Fisher v. Sweet & McClain

35 A.2d 756, 154 Pa. Super. 216
CourtSuperior Court of Pennsylvania
DecidedDecember 10, 1943
DocketAppeal, 75
StatusPublished
Cited by5 cases

This text of 35 A.2d 756 (Fisher v. Sweet & McClain) is published on Counsel Stack Legal Research, covering Superior Court of Pennsylvania primary law. Counsel Stack provides free access to over 12 million legal documents including statutes, case law, regulations, and constitutions.

Bluebook
Fisher v. Sweet & McClain, 35 A.2d 756, 154 Pa. Super. 216 (Pa. Ct. App. 1943).

Opinion

Opinion by

Keller, P. J.,

In this workmen’s compensation case, the appellant sought to establish before the referee and the board, respectively, a common-law marriage between herself and the deceased employee, but failed to do so to their satisfaction. On appeal from the order of the board disallowing compensation for herself and her child, born six months after the employee’s death, the court below affirmed the board and entered judgment in favor of the defendant employer. She then appealed to this court. The judgment will be affirmed.

The claimant, Betty Fisher, was fifteen years and nine months old — lacking three months of the ‘age of consent’— when the alleged common-law marriage took place.

John McClain, a young man twenty-one years old, was employed by the defendant firm or company in its coal mine. He lived with his grandmother. Betty Fisher, the claimant, testified that he had been “going with” her for about a year, and they had planned to go to Virginia on May 20, 1941 to get married by a preacher. She said that on January 1, 1941, at about 11:00 or 11:30 o’clock in the evening, “he was at our home and we decided that we would marry ourselves, and he asked me if I would be his wife and cherish and to love him unto death, and I said I did; then I asked him if he would take me to be his wife and he said he would, and we married ourselves.” She had never been *218 at a wedding nor heard a marriage ceremony performed, she said. No one else was present at the time and they told no one of the alleged marriage, at least until January 11, when McClain spoke about it to H. A. Dilling, Betty’s brother-in-law.
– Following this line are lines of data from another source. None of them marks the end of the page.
-- pv_equiv track=rewrite | github.com/bradykim7/cursor-setting | agents/python/consistency_check/agent.py | format_severity_summary
-- ===== SOURCE A (Python) =====
-- def format_severity_summary(inconsistencies: list) -> str:
--     counts = {"high": 0, "medium": 0, "low": 0}
--     for item in inconsistencies:
--         sev = item.get("severity", "low")
--         counts[sev] = counts.get(sev, 0) + 1
--     parts = []
--     if counts["high"]:
--         parts.append(f"HIGH {counts['high']}건")
--     if counts["medium"]:
--         parts.append(f"MEDIUM {counts['medium']}건")
--     if counts["low"]:
--         parts.append(f"LOW {counts['low']}건")
--     return ", ".join(parts) if parts else "불일치 없음"
-- ===== SOURCE B (Python) =====
-- SEVERITY_LABELS = [("high", "HIGH"), ("medium", "MEDIUM"), ("low", "LOW")]
--
-- def format_severity_summary(inconsistencies: list) -> str:
--     parts = []
--     for key, label in SEVERITY_LABELS:
--         count = sum(1 for item in inconsistencies if item.get("severity", "low") == key)
--         if count:
--             parts.append(f"{label} {count}건")
--     return ", ".join(parts) if parts else "불일치 없음"
-- ===== Notes on version B (the rewrite author's own statement) =====
-- stated objective: simpler
-- what changed: Replaces the mutable count dict built in one pass plus three hand-written if-blocks with a single data-driven loop over an ordered (key, label) table, computing each level's count by its own scan and appending the labelled part directly.
import Mathlib
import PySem

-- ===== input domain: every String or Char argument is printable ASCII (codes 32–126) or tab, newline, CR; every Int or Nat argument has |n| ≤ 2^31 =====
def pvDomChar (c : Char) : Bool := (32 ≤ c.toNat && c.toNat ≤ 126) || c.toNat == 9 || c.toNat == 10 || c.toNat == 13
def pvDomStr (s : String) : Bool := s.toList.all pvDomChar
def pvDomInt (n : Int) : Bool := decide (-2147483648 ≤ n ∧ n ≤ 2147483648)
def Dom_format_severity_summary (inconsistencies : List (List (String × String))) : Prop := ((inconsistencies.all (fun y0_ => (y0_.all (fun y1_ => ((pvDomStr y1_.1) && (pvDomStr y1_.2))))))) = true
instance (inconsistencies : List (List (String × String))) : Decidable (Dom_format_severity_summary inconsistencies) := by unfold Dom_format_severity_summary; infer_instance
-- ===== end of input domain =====

-- B replaces A's single counting pass into a mutable dict plus three copy-pasted if-blocks
-- by a data-driven loop over an ordered (key, label) table with one counting scan per level (objective: simpler).

-- ===== PORT A =====
-- counts[sev] = counts.get(sev, 0) + 1, starting from {"high":0,"medium":0,"low":0}
def format_severity_summary (inconsistencies : List (List (String × String))) : String :=
  let counts : PySem.Dict String Int :=
    inconsistencies.foldl
      (fun d item =>
        let sev := (PySem.Dict.mk item).getD "severity" "low"
        d.insert sev (d.getD sev 0 + 1))
      (PySem.Dict.mk [("high", (0 : Int)), ("medium", 0), ("low", 0)])
  -- counts["high"] etc. never raise: the keys are in the initial dict, so getD's default is never used
  let parts : List String := []
  let parts := if counts.getD "high" 0 ≠ 0 then
      parts ++ ["HIGH " ++ PySem.Int.toStr (counts.getD "high" 0) ++ "건"] else parts
  let parts := if counts.getD "medium" 0 ≠ 0 then
      parts ++ ["MEDIUM " ++ PySem.Int.toStr (counts.getD "medium" 0) ++ "건"] else parts
  let parts := if counts.getD "low" 0 ≠ 0 then
      parts ++ ["LOW " ++ PySem.Int.toStr (counts.getD "low" 0) ++ "건"] else parts
  if parts ≠ [] then PySem.Str.join ", " parts else "불일치 없음"

-- ===== PORT B =====
def pvSeverityLabels : List (String × String) := [("high", "HIGH"), ("medium", "MEDIUM"), ("low", "LOW")]

-- sum(1 for item in inconsistencies if item.get("severity", "low") == key)
def pvSevCount (inconsistencies : List (List (String × String))) (key : String) : Int :=
  inconsistencies.foldl
    (fun acc item => if (PySem.Dict.mk item).getD "severity" "low" == key then acc + 1 else acc) 0

def format_severity_summary_alt (inconsistencies : List (List (String × String))) : String :=
  let parts :=
    pvSeverityLabels.foldl
      (fun parts kl =>
        let count := pvSevCount inconsistencies kl.1
        if count ≠ 0 then parts ++ [kl.2 ++ " " ++ PySem.Int.toStr count ++ "건"] else parts)
      []
  if parts ≠ [] then PySem.Str.join ", " parts else "불일치 없음"

-- ===== PRECONDITION & SPEC =====
def Spec_format_severity_summary (inconsistencies : List (List (String × String))) (out : String) : Prop := out = format_severity_summary_alt inconsistencies
instance (inconsistencies : List (List (String × String))) (out : String) : Decidable (Spec_format_severity_summary inconsistencies out) := by unfold Spec_format_severity_summary; infer_instance

-- ===== CLAIM (what is proved, stated in full; the proofs are below) =====
def Claim_equal_format_severity_summary : Prop := ∀ (inconsistencies : List (List (String × String))), Dom_format_severity_summary inconsistencies → Spec_format_severity_summary inconsistencies (format_severity_summary inconsistencies)

-- ===== LEMMAS AND PROOFS =====

-- shifting the initial accumulator out of B's counting fold
lemma pvSevCount_shift (xs : List (List (String × String))) (key : String) (n : Int) :
    xs.foldl (fun acc item => if (PySem.Dict.mk item).getD "severity" "low" == key then acc + 1 else acc) n
      = n + pvSevCount xs key := by
  unfold pvSevCount
  induction xs generalizing n with
  | nil => simp
  | cons x xs ih =>
    simp only [List.foldl]
    rw [ih]
    conv_rhs => rw [ih]
    split <;> ring

-- A's counting fold, read back per key: final count = initial count + B's per-key count
lemma pv_fold_getD (xs : List (List (String × String))) (d : PySem.Dict String Int) (k : String) :
    (xs.foldl
      (fun d item =>
        let sev := (PySem.Dict.mk item).getD "severity" "low"
        d.insert sev (d.getD sev 0 + 1)) d).getD k 0
      = d.getD k 0 + pvSevCount xs k := by
  induction xs generalizing d with
  | nil => simp [pvSevCount]
  | cons x xs ih =>
    simp only [List.foldl]
    rw [ih]
    have hcons : pvSevCount (x :: xs) k
        = (if (PySem.Dict.mk x).getD "severity" "low" == k then (1 : Int) else 0) + pvSevCount xs k := by
      unfold pvSevCount
      simp only [List.foldl]
      rw [pvSevCount_shift]
      split <;> simp [pvSevCount]
    rw [hcons, PySem.Dict.getD_insert]
    by_cases h : k = (PySem.Dict.mk x).getD "severity" "low"
    · simp [h]; ring
    · have : ((PySem.Dict.mk x).getD "severity" "low" == k) = false := by
        simp; exact fun hh => h hh.symm
      simp [h, this]

-- ===== VERDICT (by name: the statement is the Claim_ definition above) =====
theorem format_severity_summary_spec : Claim_equal_format_severity_summary := by
  intro xs _
  unfold Spec_format_severity_summary format_severity_summary format_severity_summary_alt pvSeverityLabels
  simp only [List.foldl]
  rw [pv_fold_getD, pv_fold_getD, pv_fold_getD]
  have hh : (PySem.Dict.mk [("high", (0 : Int)), ("medium", 0), ("low", 0)]).getD "high" 0 = 0 := by decide
  have hm : (PySem.Dict.mk [("high", (0 : Int)), ("medium", 0), ("low", 0)]).getD "medium" 0 = 0 := by decide
  have hl : (PySem.Dict.mk [("high", (0 : Int)), ("medium", 0), ("low", 0)]).getD "low" 0 = 0 := by decide
  rw [hh, hm, hl]
  simp only [zero_add]
  have e1 : ("HIGH" ++ " " : String) = "HIGH " := by decide
  have e2 : ("MEDIUM" ++ " " : String) = "MEDIUM " := by decide
  have e3 : ("LOW" ++ " " : String) = "LOW " := by decide
  rw [e1, e2, e3]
They continued to live as before, he with his grandmother, she with her parents. She gave as their reasons for not being married until May 20,1941, that she wasn’t old enough to get married in January (she would not be 16 until April 8, 1941 1 ) and that young McClain was then going to a defense school and would not be through until May. At a later session before the referee, when asked by her attorney if there was anything else in addition to his going to the defense school that caused them to marry themselves in January and agree to be married by a preacher later on, she answered: “Well, he wanted to have an intercourse and I said, No, not until after we were married.” Under her attorney’s questioning, she said that they had retained their plans to be married by a preacher on May 20,1941 because “we wanted to satisfy our parents, his parents and mine.” They had not told his parents or hers of their alleged ‘marrying themselves’, because they felt they would not be satisfied with ‘this marriage’ of January 1st, and so they were going to be married by a preacher, as they had planned, in order to satisfy them. The girl first knew that she was pregnant in April, and she testified that when she told John of this he said they would be married on May 20th. He was killed by a fall of coal on May 7th.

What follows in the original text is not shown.